#### Task description
Transcribe the following entries word for word. End with the line where "(stepA_nodup x i j h)" appears.
=== Data section ===
theorem innerA_nodup (a2 : List String) (x : List String) (i : String) (h : x.Nodup) :
    (a2.foldl (fun x j => longestcomboStepA x i j) x).Nodup := by
  induction a2 generalizing x with
  | nil => exact h
  | cons j rest ih => exact ih _ (stepA_nodup x i j h)

-- membership in A's full accumulator (both lists nonempty)
theorem outerA_mem (a1 : List String) (a2 : List String) (x : List String)
    (h1 : a1 ≠ []) (h2 : a2 ≠ []) (s : String) :
    s ∈ a1.foldl (fun x i => a2.foldl (fun x j => longestcomboStepA x i j) x) x ↔
      s ∈ x ∨ s ∈ a1 ∨ s ∈ a2 := by
  induction a1 generalizing x with
  | nil => exact absurd rfl h1
  | cons i rest ih =>
    simp only [List.foldl_cons]
    cases rest with
    | nil =>
      simp only [List.foldl_nil, innerA_mem a2 x i h2 s, List.mem_cons, List.not_mem_nil]
      tauto
    | cons b r =>
      rw [ih _ (by simp)]
      simp only [innerA_mem a2 x i h2 s, List.mem_cons]
      tauto

theorem outerA_nodup (a1 : List String) (a2 : List String) (x : List String) (h : x.Nodup) :
    (a1.foldl (fun x i => a2.foldl (fun x j => longestcomboStepA x i j) x) x).Nodup := by
  induction a1 generalizing x with
  | nil => exact h
  | cons i rest ih => exact ih _ (innerA_nodup a2 x i h)
-- pv_equiv track=rewrite | github.com/Ameen-GAMAL/RAGify | rag-system-onLectures/rag-lectures/src/ingest/chunk_text.py | pages_spanned
-- ===== SOURCE A (Python) =====
-- from typing import Dict, List, Any, Iterable, Tuple, Optional
--
-- def pages_spanned(
--     offsets: List[Tuple[int, int, int]],
--     chunk_start: int,
--     chunk_end: int
-- ) -> Tuple[Optional[int], Optional[int]]:
--     touched = [
--         page_num
--         for (page_num, s, e) in offsets
--         if not (e < chunk_start or s > chunk_end)
--     ]
--     if not touched:
--         return None, None
--     return min(touched), max(touched)
-- ===== SOURCE B (Python) =====
-- def pages_spanned(offsets, chunk_start, chunk_end):
--     pages = sorted(p for (p, s, e) in offsets if s <= chunk_end and e >= chunk_start)
--     if pages:
--         return pages[0], pages[-1]
--     return None, None
-- ===== Notes on version B (the rewrite author's own statement) =====
-- stated objective: alternative
-- what changed: B sorts the overlapping page numbers once and reads the endpoints (first/last element of the sorted list) instead of A's two separate min() and max() reduction passes; the overlap test is the De Morgan dual of A's.
import Mathlib
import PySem

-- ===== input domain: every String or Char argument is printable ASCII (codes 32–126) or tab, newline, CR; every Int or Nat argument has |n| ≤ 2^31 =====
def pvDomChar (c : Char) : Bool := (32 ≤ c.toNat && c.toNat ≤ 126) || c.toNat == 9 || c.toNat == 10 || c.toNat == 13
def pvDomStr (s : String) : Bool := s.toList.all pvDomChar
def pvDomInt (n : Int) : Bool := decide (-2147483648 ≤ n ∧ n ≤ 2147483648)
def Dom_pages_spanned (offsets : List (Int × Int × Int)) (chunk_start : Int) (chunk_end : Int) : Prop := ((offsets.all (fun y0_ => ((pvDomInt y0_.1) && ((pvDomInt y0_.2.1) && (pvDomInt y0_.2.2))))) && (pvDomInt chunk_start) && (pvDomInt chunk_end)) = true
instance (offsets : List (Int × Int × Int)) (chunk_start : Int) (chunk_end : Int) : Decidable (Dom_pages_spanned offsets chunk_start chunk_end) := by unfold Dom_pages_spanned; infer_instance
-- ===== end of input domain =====

-- B sorts the overlapping page numbers once and returns the sorted list's endpoints instead of A's separate min()/max() reductions (alternative algorithm, same result).


-- ===== PORT A =====
-- touched = [page_num for (page_num, s, e) in offsets if not (e < chunk_start or s > chunk_end)]
def pagesTouched (offsets : List (Int × Int × Int)) (chunk_start : Int) (chunk_end : Int) : List Int :=
  (offsets.filter (fun t => !(decide (t.2.2 < chunk_start) || decide (t.2.1 > chunk_end)))).map (fun t => t.1)

def pages_spanned (offsets : List (Int × Int × Int)) (chunk_start : Int) (chunk_end : Int) : Option Int × Option Int :=
  let touched := pagesTouched offsets chunk_start chunk_end
  if touched = [] then (none, none)
  else (PySem.List.min? touched (fun x => x), PySem.List.max? touched (fun x => x))

-- ===== PORT B =====
-- pages = sorted(p for (p, s, e) in offsets if s <= chunk_end and e >= chunk_start)
-- if pages: return pages[0], pages[-1]   else: return None, None
def pages_spanned_alt (offsets : List (Int × Int × Int)) (chunk_start : Int) (chunk_end : Int) : Option Int × Option Int :=
  let pages := PySem.List.sorted
    ((offsets.filter (fun t => decide (t.2.1 ≤ chunk_end) && decide (t.2.2 ≥ chunk_start))).map (fun t => t.1))
    (fun x => x) false
  if pages ≠ [] then (PySem.List.pyGet? pages 0, PySem.List.pyGet? pages (-1))
  else (none, none)

-- ===== PRECONDITION & SPEC =====
def Spec_pages_spanned (offsets : List (Int × Int × Int)) (chunk_start : Int) (chunk_end : Int) (out : Option Int × Option Int) : Prop := out = pages_spanned_alt offsets chunk_start chunk_end
instance (offsets : List (Int × Int × Int)) (chunk_start : Int) (chunk_end : Int) (out : Option Int × Option Int) : Decidable (Spec_pages_spanned offsets chunk_start chunk_end out) := by unfold Spec_pages_spanned; infer_instance

-- ===== CLAIM (what is proved, stated in full; the proofs are below) =====
def Claim_equal_pages_spanned : Prop := ∀ (offsets : List (Int × Int × Int)) (chunk_start : Int) (chunk_end : Int), Dom_pages_spanned offsets chunk_start chunk_end → Spec_pages_spanned offsets chunk_start chunk_end (pages_spanned offsets chunk_start chunk_end)

-- ===== LEMMAS AND PROOFS =====
-- A's and B's filter conditions are De Morgan duals, hence the filtered lists coincide.
lemma touched_eq (offsets : List (Int × Int × Int)) (chunk_start chunk_end : Int) :
    pagesTouched offsets chunk_start chunk_end
      = (offsets.filter (fun t => decide (t.2.1 ≤ chunk_end) && decide (t.2.2 ≥ chunk_start))).map (fun t => t.1) := by
  unfold pagesTouched
  congr 1
  apply List.filter_congr
  intro t _
  by_cases h1 : t.2.2 < chunk_start <;> by_cases h2 : t.2.1 > chunk_end <;>
    simp [h1, h2] <;> omega

-- in a ≤-pairwise list, the last element bounds every element from above
lemma pairwise_le_getLast (xs : List Int) (h : xs.Pairwise (· ≤ ·)) (hne : xs ≠ []) :
    ∀ y ∈ xs, y ≤ xs.getLast hne := by
  induction xs with
  | nil => cases hne rfl
  | cons x t ih =>
      intro y hy
      cases t with
      | nil => simp at hy; simp [hy]
      | cons a s =>
          rw [List.getLast_cons (by simp)]
          rcases List.mem_cons.mp hy with rfl | hyt
          · exact le_trans ((List.pairwise_cons.mp h).1 _ (List.getLast_mem _))
              (le_refl _)
          · exact ih (List.pairwise_cons.mp h).2 (by simp) y hyt

lemma min?_eq_head_sorted (xs : List Int) (m : Int) (t : List Int)
    (hs : PySem.List.sorted xs (fun x => x) false = m :: t) :
    PySem.List.min? xs (fun x => x) = some m := by
  have hne : xs ≠ [] := by
    intro h; subst h; rw [(PySem.List.sorted_eq_nil_iff [] (fun x => x) false).mpr rfl] at hs; cases hs
  obtain ⟨m0, hm0⟩ : ∃ m0, PySem.List.min? xs (fun x => x) = some m0 := by
    cases h : PySem.List.min? xs (fun x => x) with
    | none => exact absurd ((PySem.List.min?_eq_none_iff xs (fun x => x)).mp h) hne
    | some v => exact ⟨v, rfl⟩
  have hm0mem : m0 ∈ xs := PySem.List.min?_mem hm0
  have hmmem : m ∈ xs := by
    rw [← PySem.List.mem_sorted xs (fun x => x) false]
    simp [hs]
  have h1 : m ≤ m0 := PySem.List.key_head_sorted_le xs (fun x => x) hs m0 hm0mem
  have h2 : m0 ≤ m := PySem.List.min?_isMin hm0 m hmmem
  rw [hm0]; congr 1; omega

lemma max?_eq_getLast_sorted (xs : List Int) (hne : PySem.List.sorted xs (fun x => x) false ≠ []) :
    PySem.List.max? xs (fun x => x)
      = some ((PySem.List.sorted xs (fun x => x) false).getLast hne) := by
  have hxs : xs ≠ [] := by
    intro h; exact hne ((PySem.List.sorted_eq_nil_iff xs (fun x => x) false).mpr h)
  set L := (PySem.List.sorted xs (fun x => x) false).getLast hne with hL
  obtain ⟨m0, hm0⟩ : ∃ m0, PySem.List.max? xs (fun x => x) = some m0 := by
    cases h : PySem.List.max? xs (fun x => x) with
    | none => exact absurd ((PySem.List.max?_eq_none_iff xs (fun x => x)).mp h) hxs
    | some v => exact ⟨v, rfl⟩
  have hLmem : L ∈ xs := by
    rw [← PySem.List.mem_sorted xs (fun x => x) false]
    exact List.getLast_mem hne
  have hm0mem : m0 ∈ xs := PySem.List.max?_mem hm0
  have hm0sorted : m0 ∈ PySem.List.sorted xs (fun x => x) false :=
    (PySem.List.mem_sorted xs (fun x => x) false m0).mpr hm0mem
  have h1 : m0 ≤ L :=
    pairwise_le_getLast _ (PySem.List.sorted_pairwise xs (fun x => x)) hne m0 hm0sorted
  have h2 : L ≤ m0 := PySem.List.max?_isMax hm0 L hLmem
  rw [hm0]; congr 1; omega

-- ===== VERDICT (by name: the statement is the Claim_ definition above) =====
theorem pages_spanned_spec : Claim_equal_pages_spanned := by
  intro offsets chunk_start chunk_end _
  unfold Spec_pages_spanned pages_spanned pages_spanned_alt
  rw [← touched_eq]
  set xs := pagesTouched offsets chunk_start chunk_end with hxs
  by_cases h : xs = []
  · simp [h, PySem.List.sorted_eq_nil_iff]
  · have hsne : PySem.List.sorted xs (fun x => x) false ≠ [] := by
      simpa [PySem.List.sorted_eq_nil_iff] using h
    rw [if_neg h, if_pos hsne]
    cases hs : PySem.List.sorted xs (fun x => x) false with
    | nil => exact absurd hs hsne
    | cons m t =>
        have hmin := min?_eq_head_sorted xs m t hs
        have hmax := max?_eq_getLast_sorted xs hsne
        have hL : (PySem.List.sorted xs (fun x => x) false).getLast hsne
            = (m :: t).getLast (by simp) := List.getLast_congr _ _ hs
        rw [hmin, hmax, hL, PySem.List.pyGet?_zero_cons, PySem.List.pyGet?_neg_one,
          List.getLast?_eq_getLast_of_ne_nil (by simp : (m :: t) ≠ [])]
-- ===== LEMMAS AND PROOFS =====

def pvF (d : PySem.Dict (Int × Int) (Int × List String)) : Nat → Nat → Int × List String
  | 0, 0 => (d.get? (1, 1)).getD (1, [""])
  | a + 1, 0 =>
    (d.get? (((a : Int) + 1) + 1, 1)).getD
      ((pvF d a 0).1, (pvF d a 0).2.map (fun p => "R" ++ p))
  | 0, b + 1 =>
    (d.get? (1, ((b : Int) + 1) + 1)).getD
      ((pvF d 0 b).1, (pvF d 0 b).2.map (fun p => "D" ++ p))
  | a + 1, b + 1 =>
    (d.get? (((a : Int) + 1) + 1, ((b : Int) + 1) + 1)).getD
      ((pvF d a (b + 1)).1 + (pvF d (a + 1) b).1,
       (pvF d a (b + 1)).2.map (fun p => "R" ++ p) ++ (pvF d (a + 1) b).2.map (fun p => "D" ++ p))

lemma pvF_of_some (d : PySem.Dict (Int × Int) (Int × List String)) (a b : Nat)
    (v : Int × List String) (h : d.get? ((a : Int) + 1, (b : Int) + 1) = some v) :
    pvF d a b = v := by
  match a, b with
  | 0, 0 => simpa [pvF] using congrArg (Option.getD · (1, [""])) h
  | a + 1, 0 => rw [pvF]; push_cast at h ⊢; rw [h]; rfl
  | 0, b + 1 => rw [pvF]; push_cast at h ⊢; rw [h]; rfl
  | a + 1, b + 1 => rw [pvF]; push_cast at h ⊢; rw [h]; rfl

def pvInv (d mem : PySem.Dict (Int × Int) (Int × List String)) : Prop :=
  (∀ k v, d.get? k = some v → mem.get? k = some v) ∧
  (∀ (a b : Nat) (v : Int × List String),
      mem.get? ((a : Int) + 1, (b : Int) + 1) = some v → v = pvF d a b)
-- pv_equiv track=rewrite | github.com/SirPerpetuum/homework_for_students | 3_functions/1_phone_text_code/decode/decode.py | decode_numbers
-- ===== SOURCE A (Python) =====
-- def decode_numbers(numbers: str) -> str | None:
--     """Декодирует закодированные числа в символы."""
--     numbers = numbers.split()
--     result = []
--
--     # Словарь для ассоциации чисел и декодированных символов
--     mapping = {
--         1: {"0": " ", "1": ".", "2": "а", "3": "д", "4": "и", "5": "м", "6": "р", "7": "ф", "8": "ш", "9": "ь"},
--         2: {"1": ",", "2": "б", "3": "е", "4": "й", "5": "н", "6": "с", "7": "х", "8": "щ", "9": "э"},
--         3: {"1": "?", "2": "в", "3": "ж", "4": "к", "5": "о", "6": "т", "7": "ц", "8": "ъ", "9": "ю"},
--         4: {"1": "!", "2": "г", "3": "з", "4": "л", "5": "п", "6": "у", "7": "ч", "8": "ы", "9": "я"},
--         5: {str(i): ":" for i in range(10)},  # Для 5-тых у нас только ":"
--         6: {str(i): ";" for i in range(10)},  # Для 6-тых у нас только ";"
--     }
--
--     for number in numbers:
--         if is_correct(number):
--             length = len(number)
--             first_digit = number[0]
--             result.append(mapping[length].get(first_digit, ''))
--         else:
--             return None
--
--     decoded = ''.join(result)
--     return decoded if decoded else None
--
-- def is_correct(number: str) -> bool:
--     if number[0] == "0":
--         return len(number) == 1
--     elif number[0] == "1":
--         return len(number) <= 6 and all(d == "1" for d in number)
--     else:
--         return len(number) <= 4 and all(d == number[0] for d in number)
-- ===== SOURCE B (Python) =====
-- # Single character-level run-length scan: no split(), no per-token validation pass,
-- # no nested dicts -- one state machine over the raw string; each digit's symbols sit
-- # in one row string indexed by the run length.
-- SYMBOLS = {
--     "0": " ",
--     "1": ".,?!:;",
--     "2": "абвг", "3": "дежз", "4": "ийкл", "5": "мноп",
--     "6": "рсту", "7": "фхцч", "8": "шщъы", "9": "ьэюя",
-- }
--
--
-- def _symbol(ch, count):
--     row = SYMBOLS.get(ch)
--     if row is None or count > len(row):
--         return None
--     return row[count - 1]
--
--
-- def decode_numbers(numbers: str) -> str | None:
--     """Декодирует закодированные числа в символы."""
--     out = []
--     run_char, run_len = None, 0
--     for ch in numbers:
--         if ch.isspace():
--             if run_len:
--                 sym = _symbol(run_char, run_len)
--                 if sym is None:
--                     return None
--                 out.append(sym)
--                 run_char, run_len = None, 0
--         elif run_len == 0 or ch == run_char:
--             run_char, run_len = ch, run_len + 1
--         else:
--             return None
--     if run_len:
--         sym = _symbol(run_char, run_len)
--         if sym is None:
--             return None
--         out.append(sym)
--     return "".join(out) if out else None
-- ===== Notes on version B (the rewrite author's own statement) =====
-- stated objective: alternative
-- what changed: Replaces A's split-into-tokens + per-token digit scan + nested (length, first-digit) dict lookup by a single character-level run-length state machine over the raw string that emits each symbol from a per-digit row string indexed by the run length.
-- intended difference: On inputs whose whitespace-separated tokens are all runs of one repeated character of valid length but where some token repeats a non-digit (e.g. 'aa') alongside at least one genuine digit code, A silently decodes the junk token to nothing (an accident of mapping[length].get(first_digit, default)) and returns the remaining symbols, while B returns None because the token is not a valid code, which is the intended rejection of garbage input. — e.g. on decode_numbers("2 aa"): A returns some "а", B returns none
import Mathlib
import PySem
===
#### Written answer
theorem innerA_nodup (a2 : List String) (x : List String) (i : String) (h : x.Nodup) :
    (a2.foldl (fun x j => longestcomboStepA x i j) x).Nodup := by
  induction a2 generalizing x with
  | nil => exact h
  | cons j rest ih => exact ih _ (stepA_nodup x i j h)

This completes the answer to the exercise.